Prezydent stolicy miała „pełną wiedzę na temat decyzji reprywatyzacyjnych, prosiła o akta dotyczące nieruchomości przy Noakowskiego 16, a ABW już w 2011 r. była alarmowana o nadużyciach reaktywowanych spółek" – wynika z zeznań Marcina Bajki, byłego dyrektora w ratuszu i jednego z najważniejszych świadków.
– W ciągu dziesięciu lat 605 razy referowałem sprawy dotyczące reprywatyzacji w tzw. zespole koordynacyjnym doradzającym prezydent Hannie Gronkiewicz-Waltz. Prezydent miała pełną wiedzę – mówił Marcin Bajko, były dyrektor Biura Gospodarowania Nieruchomościami ratusza.
Prezydent się nie stawiła i za „nieusprawiedliwioną nieobecność" komisja dwukrotnie ukarała ją 3 tys. zł grzywny.

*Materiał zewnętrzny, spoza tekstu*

-- pv_equiv track=rewrite | github.com/heyifan142857/SubBake | subbake/pipeline.py | _pop_best_effort_translation
-- ===== SOURCE A (Python) =====
-- def _pop_best_effort_translation(
--
--     candidates: list[tuple[str | None, str]],
--     used_indexes: set[int],
--     source_id: str,
-- ) -> str:
--     for index, (candidate_id, translation) in enumerate(candidates):
--         if index in used_indexes or candidate_id != source_id:
--             continue
--         used_indexes.add(index)
--         return translation
--     for index, (_, translation) in enumerate(candidates):
--         if index in used_indexes:
--             continue
--         used_indexes.add(index)
--         return translation
--     return ""
-- ===== SOURCE B (Python) =====
-- def _pop_best_effort_translation(
--     candidates: "list[tuple[str | None, str]]",
--     used_indexes: "set[int]",
--     source_id: str,
-- ) -> str:
--     # Single pass: remember the first unused matching index and the first
--     # unused index overall, decide afterwards.
--     match_found = fallback_found = None
--     for index, (candidate_id, translation) in enumerate(candidates):
--         if index in used_indexes:
--             continue
--         if match_found is None and candidate_id == source_id:
--             match_found = (index, translation)
--         if fallback_found is None:
--             fallback_found = (index, translation)
--     if match_found is not None:
--         used_indexes.add(match_found[0])
--         return match_found[1]
--     if fallback_found is not None:
--         used_indexes.add(fallback_found[0])
--         return fallback_found[1]
--     return ""
-- ===== Notes on version B (the rewrite author's own statement) =====
-- stated objective: simpler
-- what changed: Replaces A's two sequential enumerate scans by a single pass that tracks the first unused matching candidate and the first unused candidate overall, with one post-loop decision.
import Mathlib
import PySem

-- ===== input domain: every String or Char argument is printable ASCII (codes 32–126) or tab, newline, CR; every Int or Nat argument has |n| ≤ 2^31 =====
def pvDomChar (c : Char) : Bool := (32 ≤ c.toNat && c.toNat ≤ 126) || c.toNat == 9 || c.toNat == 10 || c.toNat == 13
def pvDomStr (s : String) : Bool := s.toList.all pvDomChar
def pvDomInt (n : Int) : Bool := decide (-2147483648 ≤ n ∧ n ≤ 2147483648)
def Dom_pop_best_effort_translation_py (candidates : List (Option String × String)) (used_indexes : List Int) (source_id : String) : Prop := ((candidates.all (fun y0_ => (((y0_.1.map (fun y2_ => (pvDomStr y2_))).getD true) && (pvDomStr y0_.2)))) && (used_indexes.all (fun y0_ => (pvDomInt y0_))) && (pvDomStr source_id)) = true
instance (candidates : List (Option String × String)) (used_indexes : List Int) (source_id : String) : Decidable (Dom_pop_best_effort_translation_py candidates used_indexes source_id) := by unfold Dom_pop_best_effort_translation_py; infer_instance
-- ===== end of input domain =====

-- B replaces A's two sequential scans by one pass tracking the first unused match and the
-- first unused candidate (objective: simpler). Both Pythons also add the returned index to
-- used_indexes (same index in A and B); the equivalence proved here is about the return value.


-- ===== PORT A =====
-- first loop of A: first index not in used_indexes whose candidate_id == source_id
def pvFindMatchA (cs : List (Option String × String)) (i : Int) (used : List Int) (sid : String) : Option String :=
  match cs with
  | [] => none
  | (cid, tr) :: rest =>
    if used.contains i || cid ≠ some sid then pvFindMatchA rest (i + 1) used sid else some tr

-- second loop of A: first index not in used_indexes
def pvFindFreeA (cs : List (Option String × String)) (i : Int) (used : List Int) : Option String :=
  match cs with
  | [] => none
  | (_, tr) :: rest =>
    if used.contains i then pvFindFreeA rest (i + 1) used else some tr

def pop_best_effort_translation_py (candidates : List (Option String × String)) (used_indexes : List Int) (source_id : String) : String :=
  match pvFindMatchA candidates 0 used_indexes source_id with
  | some t => t
  | none =>
    match pvFindFreeA candidates 0 used_indexes with
    | some t => t
    | none => ""

-- ===== PORT B =====
-- B's single pass: carries the first unused match and the first unused candidate seen so far
def pvScanB (cs : List (Option String × String)) (i : Int) (used : List Int) (sid : String)
    (m f : Option String) : Option String × Option String :=
  match cs with
  | [] => (m, f)
  | (cid, tr) :: rest =>
    if used.contains i then pvScanB rest (i + 1) used sid m f
    else
      pvScanB rest (i + 1) used sid
        (match m with
         | some _ => m
         | none => if cid = some sid then some tr else none)
        (match f with
         | some _ => f
         | none => some tr)

def pop_best_effort_translation_py_alt (candidates : List (Option String × String)) (used_indexes : List Int) (source_id : String) : String :=
  match pvScanB candidates 0 used_indexes source_id none none with
  | (some t, _) => t
  | (none, some t) => t
  | (none, none) => ""

-- ===== PRECONDITION & SPEC =====
def Spec_pop_best_effort_translation_py (candidates : List (Option String × String)) (used_indexes : List Int) (source_id : String) (out : String) : Prop := out = pop_best_effort_translation_py_alt candidates used_indexes source_id
instance (candidates : List (Option String × String)) (used_indexes : List Int) (source_id : String) (out : String) : Decidable (Spec_pop_best_effort_translation_py candidates used_indexes source_id out) := by unfold Spec_pop_best_effort_translation_py; infer_instance

-- ===== CLAIM (what is proved, stated in full; the proofs are below) =====
def Claim_equal_pop_best_effort_translation_py : Prop := ∀ (candidates : List (Option String × String)) (used_indexes : List Int) (source_id : String), Dom_pop_best_effort_translation_py candidates used_indexes source_id → Spec_pop_best_effort_translation_py candidates used_indexes source_id (pop_best_effort_translation_py candidates used_indexes source_id)

-- ===== LEMMAS AND PROOFS =====
theorem pvScanB_eq (cs : List (Option String × String)) (i : Int) (used : List Int)
    (sid : String) (m f : Option String) :
    pvScanB cs i used sid m f =
      (m.or (pvFindMatchA cs i used sid), f.or (pvFindFreeA cs i used)) := by
  induction cs generalizing i m f with
  | nil => simp [pvScanB, pvFindMatchA, pvFindFreeA]
  | cons hd rest ih =>
    obtain ⟨cid, tr⟩ := hd
    by_cases hu : i ∈ used
    · simp [pvScanB, pvFindMatchA, pvFindFreeA, hu, ih]
    · by_cases hc : cid = some sid <;>
        cases m <;> cases f <;>
          simp [pvScanB, pvFindMatchA, pvFindFreeA, hu, hc, ih]

-- ===== VERDICT (by name: the statement is the Claim_ definition above) =====
theorem pop_best_effort_translation_py_spec : Claim_equal_pop_best_effort_translation_py := by
  intro candidates used_indexes source_id _
  unfold Spec_pop_best_effort_translation_py
  unfold pop_best_effort_translation_py pop_best_effort_translation_py_alt
  rw [pvScanB_eq]
  simp only [Option.none_or]
  cases pvFindMatchA candidates 0 used_indexes source_id <;>
    cases pvFindFreeA candidates 0 used_indexes <;> rfl
-- pv_equiv track=rewrite | github.com/josdaver3000/pruebas_mlp | actualizacion/analizador.py | contar_loops
-- ===== SOURCE A (Python) =====
-- def contar_loops(codigo):
--     """Cuenta loops for y while en el código"""
--     count = 0
--     lineas = codigo.split('\n')
--     for linea in lineas:
--         linea_limpia = linea.strip()
--         if linea_limpia.startswith('for ') or linea_limpia.startswith('while '):
--             count += 1
--     return count
-- ===== SOURCE B (Python) =====
-- def contar_loops(codigo):
--     """Cuenta loops for y while en el codigo (single-pass state machine, no line list)."""
--     # states: 'lead' = skipping leading whitespace, 'match' = matching the rest of a
--     # keyword, 'seek' = keyword+space seen, need a non-space char before the line ends,
--     # 'dead' = this line can no longer count
--     count = 0
--     state = 'lead'
--     rest = ''
--     for ch in codigo:
--         if ch == '\n':
--             state = 'lead'
--         elif state == 'lead':
--             if ch.isspace():
--                 pass
--             elif ch == 'f':
--                 state, rest = 'match', 'or '
--             elif ch == 'w':
--                 state, rest = 'match', 'hile '
--             else:
--                 state = 'dead'
--         elif state == 'match':
--             if ch == rest[0]:
--                 rest = rest[1:]
--                 if not rest:
--                     state = 'seek'
--             else:
--                 state = 'dead'
--         elif state == 'seek':
--             if not ch.isspace():
--                 count += 1
--                 state = 'dead'
--     return count
-- ===== Notes on version B (the rewrite author's own statement) =====
-- stated objective: alternative
-- what changed: Replaces the line-list construction (split into lines, then per-line strip/startswith) with a single character-level finite state machine over the whole string that never builds a line list or stripped copies.
import Mathlib
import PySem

– Nie ma sporu personalnego między mną a panią prezydent. Jest spór, jak należy traktować urząd publiczny – podkreślał Patryk Jaki, przewodniczący komisji, dodając, że komisję powołano po to, by naprawić krzywdy reprywatyzacyjne.
Centrum bez szkół
Marcin Bajko jest „kopalnią wiedzy" na temat zwrotów stołecznych gruntów i kamienic – to były wieloletni dyrektor Biura Gospodarki Nieruchomościami ratusza, które zajmowało się reprywatyzacją.